Start of MATERIAL SUPPLIED

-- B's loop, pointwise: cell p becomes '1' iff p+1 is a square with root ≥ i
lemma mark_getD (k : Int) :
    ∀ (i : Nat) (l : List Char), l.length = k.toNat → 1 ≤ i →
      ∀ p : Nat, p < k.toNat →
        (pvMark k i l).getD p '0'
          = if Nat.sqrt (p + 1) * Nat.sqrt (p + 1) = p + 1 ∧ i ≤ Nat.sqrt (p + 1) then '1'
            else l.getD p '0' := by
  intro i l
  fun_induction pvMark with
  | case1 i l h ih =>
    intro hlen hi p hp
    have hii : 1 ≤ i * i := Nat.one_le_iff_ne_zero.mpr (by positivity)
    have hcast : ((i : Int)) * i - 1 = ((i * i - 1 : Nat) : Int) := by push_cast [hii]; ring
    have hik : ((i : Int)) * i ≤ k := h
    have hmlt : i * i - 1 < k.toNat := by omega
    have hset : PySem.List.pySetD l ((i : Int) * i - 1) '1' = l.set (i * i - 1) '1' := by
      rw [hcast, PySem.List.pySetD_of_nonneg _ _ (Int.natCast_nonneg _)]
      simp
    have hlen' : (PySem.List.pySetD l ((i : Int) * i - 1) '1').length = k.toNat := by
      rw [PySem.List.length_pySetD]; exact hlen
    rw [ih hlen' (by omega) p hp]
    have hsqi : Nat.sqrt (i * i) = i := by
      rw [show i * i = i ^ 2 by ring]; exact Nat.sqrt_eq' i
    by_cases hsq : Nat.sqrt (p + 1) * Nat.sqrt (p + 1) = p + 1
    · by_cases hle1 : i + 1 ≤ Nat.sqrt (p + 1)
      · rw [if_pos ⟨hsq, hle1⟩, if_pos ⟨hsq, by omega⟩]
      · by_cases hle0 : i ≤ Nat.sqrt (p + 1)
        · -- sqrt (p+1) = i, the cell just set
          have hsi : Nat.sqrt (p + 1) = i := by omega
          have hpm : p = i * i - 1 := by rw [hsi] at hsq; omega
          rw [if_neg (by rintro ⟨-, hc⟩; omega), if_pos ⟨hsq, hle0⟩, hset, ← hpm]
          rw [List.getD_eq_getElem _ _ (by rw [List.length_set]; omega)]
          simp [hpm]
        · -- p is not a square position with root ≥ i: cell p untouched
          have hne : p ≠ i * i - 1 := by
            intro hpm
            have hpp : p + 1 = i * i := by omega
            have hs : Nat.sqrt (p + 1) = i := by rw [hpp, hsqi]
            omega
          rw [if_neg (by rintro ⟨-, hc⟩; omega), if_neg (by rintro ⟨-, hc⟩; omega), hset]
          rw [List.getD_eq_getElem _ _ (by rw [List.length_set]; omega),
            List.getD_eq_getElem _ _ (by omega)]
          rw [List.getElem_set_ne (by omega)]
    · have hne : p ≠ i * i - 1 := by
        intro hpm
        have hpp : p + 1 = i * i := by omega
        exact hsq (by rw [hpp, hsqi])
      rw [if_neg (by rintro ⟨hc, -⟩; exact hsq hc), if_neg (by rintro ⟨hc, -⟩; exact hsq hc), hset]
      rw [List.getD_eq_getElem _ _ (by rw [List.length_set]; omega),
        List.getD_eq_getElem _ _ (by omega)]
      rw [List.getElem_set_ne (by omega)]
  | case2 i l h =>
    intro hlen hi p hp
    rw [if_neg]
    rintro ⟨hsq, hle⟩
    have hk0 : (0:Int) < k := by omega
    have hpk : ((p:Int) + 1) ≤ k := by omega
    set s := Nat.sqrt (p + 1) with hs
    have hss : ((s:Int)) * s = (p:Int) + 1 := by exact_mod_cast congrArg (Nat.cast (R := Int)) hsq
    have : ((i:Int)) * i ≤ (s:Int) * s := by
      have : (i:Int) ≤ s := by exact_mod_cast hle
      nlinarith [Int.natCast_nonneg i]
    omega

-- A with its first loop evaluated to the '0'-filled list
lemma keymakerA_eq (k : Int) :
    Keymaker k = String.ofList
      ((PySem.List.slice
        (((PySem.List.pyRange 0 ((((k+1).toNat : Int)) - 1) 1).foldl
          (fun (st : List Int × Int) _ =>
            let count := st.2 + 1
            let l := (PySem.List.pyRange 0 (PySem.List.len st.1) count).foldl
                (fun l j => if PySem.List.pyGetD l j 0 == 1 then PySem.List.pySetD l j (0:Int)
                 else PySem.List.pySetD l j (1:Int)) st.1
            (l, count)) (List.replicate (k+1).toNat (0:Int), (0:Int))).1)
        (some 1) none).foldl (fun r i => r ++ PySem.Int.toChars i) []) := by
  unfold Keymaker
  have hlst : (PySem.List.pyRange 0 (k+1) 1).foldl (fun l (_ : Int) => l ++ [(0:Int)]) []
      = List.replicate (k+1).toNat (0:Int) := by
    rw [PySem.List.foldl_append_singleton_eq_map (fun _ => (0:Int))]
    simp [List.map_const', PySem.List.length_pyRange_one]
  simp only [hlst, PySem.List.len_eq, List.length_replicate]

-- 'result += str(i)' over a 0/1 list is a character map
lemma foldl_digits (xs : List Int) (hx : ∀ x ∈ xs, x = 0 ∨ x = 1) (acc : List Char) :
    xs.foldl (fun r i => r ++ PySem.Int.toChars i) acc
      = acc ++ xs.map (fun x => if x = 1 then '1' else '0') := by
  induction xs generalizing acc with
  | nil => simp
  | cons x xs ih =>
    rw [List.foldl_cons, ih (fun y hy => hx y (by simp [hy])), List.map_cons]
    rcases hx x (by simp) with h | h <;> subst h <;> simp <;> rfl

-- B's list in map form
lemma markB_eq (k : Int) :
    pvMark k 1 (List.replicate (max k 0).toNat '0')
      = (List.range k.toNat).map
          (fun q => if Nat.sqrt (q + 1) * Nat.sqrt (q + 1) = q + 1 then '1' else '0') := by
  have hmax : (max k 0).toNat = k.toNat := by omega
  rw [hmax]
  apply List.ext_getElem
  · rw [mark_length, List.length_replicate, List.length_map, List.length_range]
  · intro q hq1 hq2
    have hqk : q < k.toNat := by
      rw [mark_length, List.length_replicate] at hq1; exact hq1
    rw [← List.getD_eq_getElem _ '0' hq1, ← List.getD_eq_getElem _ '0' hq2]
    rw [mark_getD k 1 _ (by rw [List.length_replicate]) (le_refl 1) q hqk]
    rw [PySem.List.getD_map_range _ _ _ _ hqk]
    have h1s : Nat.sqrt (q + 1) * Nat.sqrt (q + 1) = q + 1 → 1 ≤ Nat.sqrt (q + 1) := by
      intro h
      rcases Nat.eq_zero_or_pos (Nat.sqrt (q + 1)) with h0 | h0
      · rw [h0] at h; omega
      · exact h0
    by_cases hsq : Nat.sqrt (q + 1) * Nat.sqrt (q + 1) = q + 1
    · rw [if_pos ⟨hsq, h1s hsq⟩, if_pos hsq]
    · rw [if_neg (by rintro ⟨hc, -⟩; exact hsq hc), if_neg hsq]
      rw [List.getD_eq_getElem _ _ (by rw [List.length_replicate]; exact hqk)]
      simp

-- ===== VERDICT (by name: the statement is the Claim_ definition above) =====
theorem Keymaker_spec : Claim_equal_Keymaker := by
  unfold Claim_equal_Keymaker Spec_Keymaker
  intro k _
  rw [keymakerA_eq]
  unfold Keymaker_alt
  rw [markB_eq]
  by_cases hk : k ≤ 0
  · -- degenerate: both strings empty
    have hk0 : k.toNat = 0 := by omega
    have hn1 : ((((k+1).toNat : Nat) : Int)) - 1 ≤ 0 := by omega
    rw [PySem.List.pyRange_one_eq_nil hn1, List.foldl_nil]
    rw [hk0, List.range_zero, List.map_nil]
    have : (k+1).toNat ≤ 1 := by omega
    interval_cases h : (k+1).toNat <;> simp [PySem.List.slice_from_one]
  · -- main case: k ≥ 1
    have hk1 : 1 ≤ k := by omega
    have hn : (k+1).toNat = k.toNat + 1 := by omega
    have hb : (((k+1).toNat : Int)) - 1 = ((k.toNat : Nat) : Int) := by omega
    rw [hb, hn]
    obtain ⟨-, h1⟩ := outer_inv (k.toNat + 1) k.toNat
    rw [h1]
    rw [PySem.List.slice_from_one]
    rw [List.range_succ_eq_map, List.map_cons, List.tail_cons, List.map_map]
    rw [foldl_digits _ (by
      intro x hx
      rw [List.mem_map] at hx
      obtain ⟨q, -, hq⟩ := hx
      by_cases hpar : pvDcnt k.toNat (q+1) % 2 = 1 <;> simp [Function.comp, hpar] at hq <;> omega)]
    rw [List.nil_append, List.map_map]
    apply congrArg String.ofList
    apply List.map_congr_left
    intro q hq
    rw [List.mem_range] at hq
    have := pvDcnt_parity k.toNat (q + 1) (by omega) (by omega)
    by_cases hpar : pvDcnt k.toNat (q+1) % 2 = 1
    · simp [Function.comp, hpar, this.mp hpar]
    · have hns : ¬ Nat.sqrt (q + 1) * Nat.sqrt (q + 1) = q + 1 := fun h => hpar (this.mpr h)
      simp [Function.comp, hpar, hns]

End of MATERIAL SUPPLIED

▶ _TRY IT_
Set down, exactly as they stand above, the lines starting with the line with "rw [mark_getD k" and going on through the line with "-- ===== VERDICT", and no others.

▶ _RESPONSE_
    rw [mark_getD k 1 _ (by rw [List.length_replicate]) (le_refl 1) q hqk]
    rw [PySem.List.getD_map_range _ _ _ _ hqk]
    have h1s : Nat.sqrt (q + 1) * Nat.sqrt (q + 1) = q + 1 → 1 ≤ Nat.sqrt (q + 1) := by
      intro h
      rcases Nat.eq_zero_or_pos (Nat.sqrt (q + 1)) with h0 | h0
      · rw [h0] at h; omega
      · exact h0
    by_cases hsq : Nat.sqrt (q + 1) * Nat.sqrt (q + 1) = q + 1
    · rw [if_pos ⟨hsq, h1s hsq⟩, if_pos hsq]
    · rw [if_neg (by rintro ⟨hc, -⟩; exact hsq hc), if_neg hsq]
      rw [List.getD_eq_getElem _ _ (by rw [List.length_replicate]; exact hqk)]
      simp

-- ===== VERDICT (by name: the statement is the Claim_ definition above) =====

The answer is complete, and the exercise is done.